*** Opening of RECORD EXTRACTS ***

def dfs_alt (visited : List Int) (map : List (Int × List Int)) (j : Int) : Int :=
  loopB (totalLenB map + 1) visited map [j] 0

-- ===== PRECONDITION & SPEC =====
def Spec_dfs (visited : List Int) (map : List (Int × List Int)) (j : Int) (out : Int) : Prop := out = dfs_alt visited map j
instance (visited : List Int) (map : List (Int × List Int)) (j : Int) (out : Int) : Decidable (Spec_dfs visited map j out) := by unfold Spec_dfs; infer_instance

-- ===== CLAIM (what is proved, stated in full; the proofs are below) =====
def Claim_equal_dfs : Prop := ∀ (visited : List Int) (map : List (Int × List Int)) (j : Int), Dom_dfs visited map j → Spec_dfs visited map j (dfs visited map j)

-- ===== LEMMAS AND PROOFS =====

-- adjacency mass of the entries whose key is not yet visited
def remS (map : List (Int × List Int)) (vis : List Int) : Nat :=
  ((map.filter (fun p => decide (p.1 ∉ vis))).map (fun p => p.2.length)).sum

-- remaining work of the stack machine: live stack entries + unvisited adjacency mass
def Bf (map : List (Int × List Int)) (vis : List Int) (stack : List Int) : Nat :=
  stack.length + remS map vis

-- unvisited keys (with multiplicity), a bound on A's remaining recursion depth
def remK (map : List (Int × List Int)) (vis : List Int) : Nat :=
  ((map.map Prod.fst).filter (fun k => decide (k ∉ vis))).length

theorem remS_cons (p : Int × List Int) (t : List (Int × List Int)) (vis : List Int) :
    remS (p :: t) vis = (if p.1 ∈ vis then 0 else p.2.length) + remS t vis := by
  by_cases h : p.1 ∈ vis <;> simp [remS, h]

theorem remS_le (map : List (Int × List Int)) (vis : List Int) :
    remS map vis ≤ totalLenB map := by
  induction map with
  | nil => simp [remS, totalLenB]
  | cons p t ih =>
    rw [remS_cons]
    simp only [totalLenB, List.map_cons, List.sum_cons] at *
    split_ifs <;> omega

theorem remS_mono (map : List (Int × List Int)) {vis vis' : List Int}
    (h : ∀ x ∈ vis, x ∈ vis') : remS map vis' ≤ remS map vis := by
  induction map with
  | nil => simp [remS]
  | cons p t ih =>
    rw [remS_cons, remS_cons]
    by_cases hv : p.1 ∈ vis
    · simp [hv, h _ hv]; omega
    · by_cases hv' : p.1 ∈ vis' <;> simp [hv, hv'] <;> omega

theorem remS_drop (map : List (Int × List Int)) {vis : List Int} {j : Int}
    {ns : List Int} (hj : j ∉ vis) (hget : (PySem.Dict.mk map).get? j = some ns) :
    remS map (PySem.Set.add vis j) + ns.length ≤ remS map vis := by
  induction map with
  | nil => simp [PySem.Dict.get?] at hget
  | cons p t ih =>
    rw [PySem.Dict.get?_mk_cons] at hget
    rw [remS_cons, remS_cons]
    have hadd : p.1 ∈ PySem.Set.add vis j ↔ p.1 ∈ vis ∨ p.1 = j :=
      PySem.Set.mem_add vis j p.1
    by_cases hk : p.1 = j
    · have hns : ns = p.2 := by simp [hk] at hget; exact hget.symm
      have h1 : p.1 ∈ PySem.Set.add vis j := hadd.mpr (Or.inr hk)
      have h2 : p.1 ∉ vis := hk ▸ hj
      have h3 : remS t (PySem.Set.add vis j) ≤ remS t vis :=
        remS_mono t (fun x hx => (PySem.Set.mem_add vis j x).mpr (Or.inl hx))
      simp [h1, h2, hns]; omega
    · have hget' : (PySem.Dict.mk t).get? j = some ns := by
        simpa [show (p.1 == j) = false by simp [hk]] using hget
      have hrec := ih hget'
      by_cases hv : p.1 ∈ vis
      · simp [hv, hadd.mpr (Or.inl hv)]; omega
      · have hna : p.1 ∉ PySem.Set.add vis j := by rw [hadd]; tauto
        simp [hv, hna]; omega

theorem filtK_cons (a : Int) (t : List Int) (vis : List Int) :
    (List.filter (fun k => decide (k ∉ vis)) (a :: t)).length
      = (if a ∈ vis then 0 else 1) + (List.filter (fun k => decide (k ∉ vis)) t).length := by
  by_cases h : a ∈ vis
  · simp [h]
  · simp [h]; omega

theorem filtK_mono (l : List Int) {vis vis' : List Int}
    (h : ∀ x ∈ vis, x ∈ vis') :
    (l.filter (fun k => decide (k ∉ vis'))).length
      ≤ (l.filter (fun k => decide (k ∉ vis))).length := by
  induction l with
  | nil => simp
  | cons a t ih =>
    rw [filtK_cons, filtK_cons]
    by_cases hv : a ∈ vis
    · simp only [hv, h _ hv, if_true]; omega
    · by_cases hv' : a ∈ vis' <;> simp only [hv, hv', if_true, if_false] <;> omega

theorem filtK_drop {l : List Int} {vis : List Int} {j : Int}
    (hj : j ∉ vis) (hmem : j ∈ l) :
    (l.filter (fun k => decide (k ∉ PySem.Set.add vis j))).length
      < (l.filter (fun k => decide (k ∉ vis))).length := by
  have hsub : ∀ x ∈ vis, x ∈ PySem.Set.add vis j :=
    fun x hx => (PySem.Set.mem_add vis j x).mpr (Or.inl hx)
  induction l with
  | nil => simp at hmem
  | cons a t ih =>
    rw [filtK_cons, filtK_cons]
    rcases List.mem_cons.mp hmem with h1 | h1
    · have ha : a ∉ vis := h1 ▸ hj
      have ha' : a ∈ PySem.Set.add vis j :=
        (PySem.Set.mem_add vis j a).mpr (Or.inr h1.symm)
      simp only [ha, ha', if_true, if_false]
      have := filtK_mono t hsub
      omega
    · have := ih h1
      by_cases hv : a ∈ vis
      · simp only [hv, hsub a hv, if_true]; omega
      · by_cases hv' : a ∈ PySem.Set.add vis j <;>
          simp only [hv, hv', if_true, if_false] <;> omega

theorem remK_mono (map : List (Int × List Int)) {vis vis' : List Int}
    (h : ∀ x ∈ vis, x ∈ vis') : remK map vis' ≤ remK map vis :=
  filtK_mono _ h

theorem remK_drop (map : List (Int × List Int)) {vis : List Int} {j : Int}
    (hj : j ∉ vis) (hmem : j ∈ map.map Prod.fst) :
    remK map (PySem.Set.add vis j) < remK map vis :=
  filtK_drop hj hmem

*** Close of RECORD EXTRACTS ***

• _WHAT THE TASK ASKS_
From the first line of the listing above to the line that contains "theorem remS_cons (p", inclusive, restate every line word for word. Nothing else belongs in the answer.

• _ANSWER TO THIS EXERCISE_
def dfs_alt (visited : List Int) (map : List (Int × List Int)) (j : Int) : Int :=
  loopB (totalLenB map + 1) visited map [j] 0

-- ===== PRECONDITION & SPEC =====
def Spec_dfs (visited : List Int) (map : List (Int × List Int)) (j : Int) (out : Int) : Prop := out = dfs_alt visited map j
instance (visited : List Int) (map : List (Int × List Int)) (j : Int) (out : Int) : Decidable (Spec_dfs visited map j out) := by unfold Spec_dfs; infer_instance

-- ===== CLAIM (what is proved, stated in full; the proofs are below) =====
def Claim_equal_dfs : Prop := ∀ (visited : List Int) (map : List (Int × List Int)) (j : Int), Dom_dfs visited map j → Spec_dfs visited map j (dfs visited map j)

-- ===== LEMMAS AND PROOFS =====

-- adjacency mass of the entries whose key is not yet visited
def remS (map : List (Int × List Int)) (vis : List Int) : Nat :=
  ((map.filter (fun p => decide (p.1 ∉ vis))).map (fun p => p.2.length)).sum

-- remaining work of the stack machine: live stack entries + unvisited adjacency mass
def Bf (map : List (Int × List Int)) (vis : List Int) (stack : List Int) : Nat :=
  stack.length + remS map vis

-- unvisited keys (with multiplicity), a bound on A's remaining recursion depth
def remK (map : List (Int × List Int)) (vis : List Int) : Nat :=
  ((map.map Prod.fst).filter (fun k => decide (k ∉ vis))).length

theorem remS_cons (p : Int × List Int) (t : List (Int × List Int)) (vis : List Int) :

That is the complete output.